Chapter 156. Normalizing Garbage
Trash can distribution was easier than Rhys had expected, but then, perhaps he should have expected it to be easy, when he’d already taken control of a multi-city criminal logistics network. The greatest portion of effort went into crafting the baskets, since he had to do that manually, and trash baskets had to be as large as public trash cans to be meaningful. Rhys went from having the same joking opinion about Underwater Basketweaving classes as everyone else did, to being of the impression that they should be mandatory for all college, if not high school students. Luckily, several of the mages in his repertoire, especially the ex-criminal kind, had basketweaving backgrounds due to having grown up as mortals in a medieval world, and once he pointed them at using materials from the trash, they were able to rapidly accelerate his basketmaking efforts. He still had to add the void to the baskets, but that limited his efforts in the process to the very final step, so that Rhys could put all his effort into adding void, rather than building the entire basket from scratch.
The chips, fries, and soda were mostly enchanted-slash-enpotionated by people who weren’t Rhys nowadays. He still stepped in to make a personal effort on the snacks associated with new cities, to make sure they got the good stuff for long enough for his brand to spread its name and get people hooked, but once he got them started, he could count on others to imbue them with the sense of enlightenment or whatever other magical qualities he required. After all, the whole point of the sense of magicality imbued in the snacks was that it was only a sense of magicality, not actual magicality, so it being Trash Intent or Trash Enlightenment wasn’t important, nor did anyone else have to worry about imbuing their path and accidentally giving other mages access to their enlightenment; the chips never enlightened anyone, and it was all nothing but smoke and mirrors, so it was safe for anyone to ‘share their path’ through Rhys’s techniques.
The void baskets were different. No one else had access to the void like Rhys did, and the few who even noticed there was magic on the baskets couldn’t quite describe what Rhys had done to them, just that he’d certainly done something, so Rhys had to manually en-void the baskets. He didn’t mind. It was something to keep him occupied, and the fact that he had to do something gave him an excuse not to do the thousand other things he could be doing, that were always nagging at the back of his mind. Like rescuing other people from the camps.
I’m going to do it. I have to. I want to. But I couldn’t do it too quick in succession. Too quick, one after another, and conditions would get worse, not to mention the Empire would lock them down far worse. It would happen eventually anyways, but he wanted to control it. Control how and when it happened.
Now that he had bases in several cities, he could launch simultaneous attacks in a way he never could before. On top of that, he had manpower that he hadn’t had before. True, he couldn’t use all the criminals, but some of them were trustworthy enough, or hated the Empire enough individually that he could count on them for raiding the camps. Everything he’d done, including the trash baskets, was for the sake of fighting the Empire and freeing mages from the camps. He felt like he hadn’t done enough because he hadn’t directly gone to camps and fought to free them, but that wasn’t it at all. He’d only been playing the long game. Building up his manpower, strength, and location so that he could attack more effectively wasn’t a waste of time, and it wasn’t a wrong decision to make. So why did he feel so guilty about it?

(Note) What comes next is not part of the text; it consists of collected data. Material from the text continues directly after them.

-- pv_equiv track=rewrite | github.com/usc-sail/mica-screenplay-parser | movieparser/create_data.py | merge_empty_lines_and_strip_non_empty_lines
-- ===== SOURCE A (Python) =====
-- def merge_empty_lines_and_strip_non_empty_lines(script, label=None):
--     if label is None:
--         label = ["XX" for _ in range(len(script))]
--     i = 0
--     new_script, new_label = [], []
--     while i < len(script):
--         if script[i].strip() == "":
--             j = i + 1
--             while j < len(script) and script[j].strip() == "":
--                 j += 1
--             if j < len(script) and i != 0:
--                 new_script.append("")
--                 new_label.append("O")
--             i = j
--         else:
--             new_script.append(script[i].strip())
--             new_label.append(label[i])
--             i += 1
--     return new_script, new_label
-- ===== SOURCE B (Python) =====
-- def merge_empty_lines_and_strip_non_empty_lines(script, label=None):
--     new_script, new_label = [], []
--     pending = False
--     for i in range(len(script)):
--         s = script[i].strip()
--         if s == "":
--             if new_script:
--                 pending = True
--         else:
--             if pending:
--                 new_script.append("")
--                 new_label.append("O")
--                 pending = False
--             new_script.append(s)
--             new_label.append(label[i] if label is not None else "XX")
--     return new_script, new_label
-- ===== Notes on version B (the rewrite author's own statement) =====
-- stated objective: simpler
-- what changed: replaces A's nested while-loop lookahead that scans each blank run and decides up front whether to emit a separator with a single flat pass keeping a deferred pending-blank flag that emits the separator only when the next non-empty line arrives
import Mathlib
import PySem

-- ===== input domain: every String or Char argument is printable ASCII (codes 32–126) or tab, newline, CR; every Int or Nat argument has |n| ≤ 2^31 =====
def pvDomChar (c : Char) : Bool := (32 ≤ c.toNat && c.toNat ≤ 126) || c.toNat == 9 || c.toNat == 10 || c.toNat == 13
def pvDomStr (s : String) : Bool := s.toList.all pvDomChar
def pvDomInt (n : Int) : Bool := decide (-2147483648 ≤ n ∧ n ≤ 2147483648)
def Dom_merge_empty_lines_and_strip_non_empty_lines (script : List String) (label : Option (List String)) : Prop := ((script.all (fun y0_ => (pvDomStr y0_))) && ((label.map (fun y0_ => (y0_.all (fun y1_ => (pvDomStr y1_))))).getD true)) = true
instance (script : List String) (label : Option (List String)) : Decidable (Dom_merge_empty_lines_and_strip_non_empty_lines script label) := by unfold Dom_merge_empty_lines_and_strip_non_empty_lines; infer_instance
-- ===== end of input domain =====

-- B replaces A's nested while-loop lookahead over each blank run by a single flat pass with a
-- deferred pending-blank flag (simpler decomposition, same O(n) cost).

-- ===== PORT A =====
-- inner while loop of A: advance j over blank lines
def pvSkipA (script : List String) (j : Nat) : Nat :=
  if h : j < script.length then
    if PySem.Str.strip (script.getD j "") = "" then pvSkipA script (j + 1) else j
  else j
termination_by script.length - j

theorem pvSkipA_ge (script : List String) (j : Nat) : j ≤ pvSkipA script j := by
  fun_induction pvSkipA script j with
  | case1 j h hb ih => omega
  | case2 => omega
  | case3 => omega

-- outer while loop of A, with the two accumulator lists
def pvGoA (script labels : List String) (i : Nat) (ns nl : List String) : List String × List String :=
  if h : i < script.length then
    if PySem.Str.strip (script.getD i "") = "" then
      let j := pvSkipA script (i + 1)
      if j < script.length ∧ i ≠ 0 then
        pvGoA script labels j (ns ++ [""]) (nl ++ ["O"])
      else
        pvGoA script labels j ns nl
    else
      pvGoA script labels (i + 1) (ns ++ [PySem.Str.strip (script.getD i "")]) (nl ++ [labels.getD i ""])
  else (ns, nl)
termination_by script.length - i
decreasing_by
  · have := pvSkipA_ge script (i + 1); omega
  · have := pvSkipA_ge script (i + 1); omega
  · omega

def merge_empty_lines_and_strip_non_empty_lines (script : List String) (label : Option (List String)) : List String × List String :=
  let labels := match label with
    | none => (List.range script.length).map (fun _ => "XX")
    | some l => l
  pvGoA script labels 0 [] []

-- ===== PORT B =====
-- B's single for-loop with the deferred pending-blank flag
def pvGoB (script : List String) (label : Option (List String)) (i : Nat) (pending : Bool) (ns nl : List String) : List String × List String :=
  if h : i < script.length then
    let s := PySem.Str.strip (script.getD i "")
    if s = "" then
      pvGoB script label (i + 1) (if ns ≠ [] then true else pending) ns nl
    else
      if pending then
        pvGoB script label (i + 1) false (ns ++ [""] ++ [s])
          (nl ++ ["O"] ++ [match label with | none => "XX" | some l => l.getD i ""])
      else
        pvGoB script label (i + 1) pending (ns ++ [s])
          (nl ++ [match label with | none => "XX" | some l => l.getD i ""])
  else (ns, nl)
termination_by script.length - i

def merge_empty_lines_and_strip_non_empty_lines_alt (script : List String) (label : Option (List String)) : List String × List String :=
  pvGoB script label 0 false [] []

-- ===== PRECONDITION & SPEC =====
-- Pre_ excludes exactly the inputs where Python A raises IndexError: an explicit label list that is
-- too short to cover some non-blank line of the script (B raises the same IndexError there).
def Pre_merge_empty_lines_and_strip_non_empty_lines (script : List String) (label : Option (List String)) : Prop :=
  match label with
  | none => True
  | some l => ∀ i, i < script.length → PySem.Str.strip (script.getD i "") ≠ "" → i < l.length
instance (script : List String) (label : Option (List String)) : Decidable (Pre_merge_empty_lines_and_strip_non_empty_lines script label) := by unfold Pre_merge_empty_lines_and_strip_non_empty_lines; cases label <;> infer_instance

def pvWitness_merge_empty_lines_and_strip_non_empty_lines : List String × Option (List String) :=
  (["a", "", "", " b ", ""], some ["L", "M", "N", "P", "Q"])

def Spec_merge_empty_lines_and_strip_non_empty_lines (script : List String) (label : Option (List String)) (out : List String × List String) : Prop := out = merge_empty_lines_and_strip_non_empty_lines_alt script label
instance (script : List String) (label : Option (List String)) (out : List String × List String) : Decidable (Spec_merge_empty_lines_and_strip_non_empty_lines script label out) := by unfold Spec_merge_empty_lines_and_strip_non_empty_lines; infer_instance

-- ===== CLAIM (what is proved, stated in full; the proofs are below) =====
def Claim_equal_merge_empty_lines_and_strip_non_empty_lines : Prop := ∀ (script : List String) (label : Option (List String)), Dom_merge_empty_lines_and_strip_non_empty_lines script label → Pre_merge_empty_lines_and_strip_non_empty_lines script label → Spec_merge_empty_lines_and_strip_non_empty_lines script label (merge_empty_lines_and_strip_non_empty_lines script label)

-- ===== LEMMAS AND PROOFS =====

-- facts established by the inner while loop
theorem pvSkipA_facts (script : List String) (j : Nat) (hj : j ≤ script.length) :
    pvSkipA script j ≤ script.length ∧
    (∀ m, j ≤ m → m < pvSkipA script j → PySem.Str.strip (script.getD m "") = "") ∧
    (pvSkipA script j < script.length → PySem.Str.strip (script.getD (pvSkipA script j) "") ≠ "") := by
  fun_induction pvSkipA script j with
  | case1 j h hb ih =>
    obtain ⟨h1, h2, h3⟩ := ih (by omega)
    refine ⟨h1, ?_, h3⟩
    intro m hm1 hm2
    rcases Nat.eq_or_lt_of_le hm1 with rfl | hlt
    · exact hb
    · exact h2 m hlt hm2
  | case2 j h hb => exact ⟨by omega, by intro m h1 h2; omega, fun _ => hb⟩
  | case3 j h => exact ⟨by omega, by intro m h1 h2; omega, fun hc => absurd hc h⟩

-- B's loop is unchanged over a stretch of blank lines once the pending flag is stable
theorem pvGoB_blank_run (script : List String) (label : Option (List String)) (p : Bool)
    (ns nl : List String) (hstab : ns ≠ [] → p = true) :
    ∀ (k j : Nat), k ≤ j → j ≤ script.length →
    (∀ m, k ≤ m → m < j → PySem.Str.strip (script.getD m "") = "") →
    pvGoB script label k p ns nl = pvGoB script label j p ns nl := by
  intro k j hkj
  induction hkj with
  | refl => intro _ _; rfl
  | step hkj ih =>
    rename_i j'
    intro hj hbl
    rw [ih (by omega) (fun m h1 h2 => hbl m h1 (by omega))]
    rw [pvGoB.eq_def]
    have hlt : j' < script.length := by omega
    rw [dif_pos hlt, if_pos (hbl j' hkj (by omega))]
    have : (if ns ≠ [] then true else p) = p := by
      by_cases hns : ns = []
      · simp [hns]
      · simp [hns, hstab hns]
    rw [this]

-- main simulation lemma: A's outer loop from i with accumulators (ns, nl) equals B's loop from i
-- with pending = false, under the reachability invariants of A's loop
theorem pvMain (script labels : List String) (label : Option (List String))
    (hlab : ∀ i, i < script.length → labels.getD i "" =
      match label with | none => "XX" | some l => l.getD i "")
    (i : Nat) (ns nl : List String)
    (h0 : i = 0 → ns = [])
    (hbl : i ≠ 0 → i < script.length → PySem.Str.strip (script.getD i "") = "" → ns ≠ []) :
    pvGoA script labels i ns nl = pvGoB script label i false ns nl := by
  rw [pvGoA, pvGoB.eq_def]
  by_cases hi : i < script.length
  · rw [dif_pos hi, dif_pos hi]
    by_cases hb : PySem.Str.strip (script.getD i "") = ""
    · rw [if_pos hb, if_pos hb]
      set j := pvSkipA script (i + 1) with hjdef
      have hge : i + 1 ≤ j := pvSkipA_ge script (i + 1)
      obtain ⟨hjle, hrun, hnb⟩ := pvSkipA_facts script (i + 1) (by omega)
      have hp : (if ns ≠ [] then true else false) = decide (ns ≠ []) := by
        by_cases hns : ns = [] <;> simp [hns]
      rw [hp]
      have hrunB := pvGoB_blank_run script label (decide (ns ≠ [])) ns nl
        (fun hns => by simp [hns]) (i + 1) j hge hjle hrun
      rw [hrunB]
      by_cases hjlt : j < script.length
      · have hnbj := hnb hjlt
        by_cases hi0 : i = 0
        · have hns : ns = [] := h0 hi0
          rw [if_neg (by simp [hi0])]
          subst hns
          -- both sides now sit at the non-blank line j with pending = false
          rw [pvGoA, pvGoB.eq_def, dif_pos hjlt, dif_pos hjlt, if_neg hnbj]
          simp only [ne_eq, not_true_eq_false, decide_false]
          rw [if_neg hnbj, if_neg (by simp), hlab j hjlt]
          exact pvMain script labels label hlab (j + 1) _ _ (by omega) (fun _ _ _ => by simp)
        · have hns : ns ≠ [] := hbl hi0 hi hb
          rw [if_pos ⟨hjlt, hi0⟩, decide_eq_true hns]
          rw [pvGoA, pvGoB.eq_def, dif_pos hjlt, dif_pos hjlt, if_neg hnbj, if_neg hnbj,
            if_pos rfl, hlab j hjlt]
          have := pvMain script labels label hlab (j + 1)
            (ns ++ [""] ++ [PySem.Str.strip (script.getD j "")])
            (nl ++ ["O"] ++ [match label with | none => "XX" | some l => l.getD j ""])
            (by omega) (fun _ _ _ => by simp)
          simpa using this
      · -- the blank run reaches the end of the script: nothing more is emitted
        have hj : j = script.length := by omega
        rw [if_neg (by intro hc; exact hjlt hc.1), hj]
        rw [pvGoA, pvGoB.eq_def, dif_neg (lt_irrefl _), dif_neg (lt_irrefl _)]
    · rw [if_neg hb, if_neg hb, if_neg (by simp), hlab i hi]
      exact pvMain script labels label hlab (i + 1) _ _ (by omega) (fun _ _ _ => by simp)
  · rw [dif_neg hi, dif_neg hi]
termination_by script.length - i
decreasing_by all_goals omega

-- ===== VERDICT (by name: the statement is the Claim_ definition above) =====
theorem merge_empty_lines_and_strip_non_empty_lines_spec : Claim_equal_merge_empty_lines_and_strip_non_empty_lines := by
  intro script label _ _
  unfold Spec_merge_empty_lines_and_strip_non_empty_lines
  unfold merge_empty_lines_and_strip_non_empty_lines merge_empty_lines_and_strip_non_empty_lines_alt
  refine (pvMain script _ label ?_ 0 [] [] (fun _ => rfl) (fun h _ _ => absurd rfl h)).symm ▸ rfl
  intro i hi
  cases label with
  | none => simp [List.getD, hi]
  | some l => rfl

Rhys sighed and rubbed his forehead, looking down at the void basket in front of him. He hadn’t started feeling so weird about it until the curse backlash… or maybe until he’d started playing with the void? He couldn’t be sure. He’d done them both at about the same time, so it was hard to untangle the effects of the two weird things he’d done that might mess with his mental state.
On the other hand, I’m in prime shape to attempt that new mind attack technique! Rhys smiled, glad he’d been able to find the good in it all. Sure, it was a strange kind of ‘good,’ but he’d take it. Who would expect a mental attack from a guy who mostly fought in melee, anyways? He knew he wouldn’t. And an unexpected attack on a front where someone expected no attack was even better than an ordinary sneak attack.
He had no illusions about the technique. It wouldn’t be mind control, or mind influence, or anything even close to it. If it worked half as well ash e hoped it would, it would essentially be like spam-mailing someone’s brain. Or maybe forcibly making someone relive their own trauma, or maybe forcing them to live his? Whatever it was, it would be a blunt instrument. A momentary attack, no more, and no less. He didn’t know if he was relieved or annoyed that his mind attack was kind of trash. No, he knew the answer, he thought, smiling to himself.
Pleased. Very pleased.
Who needed some difficult, finesse-based, ultra-detailed mind manipulation skill when he could just slap his opponents with trauma instead? Who needed to coerce an enemy into walking closer to a cliff when he could just trauma-dump them and attack them in the momentary opening trauma-dumping gave him? Who needed the moral quandaries of mind control when you could just mind-punch someone instead, with no more worries than punching them in the face instead of the brain? It was the perfect kind of mental attack for a trashy guy like him.
Plus, it eliminated the need for therapy! Why waste time and money on therapy when you could just toss your trauma at someone else instead? Quick, safe, and effective!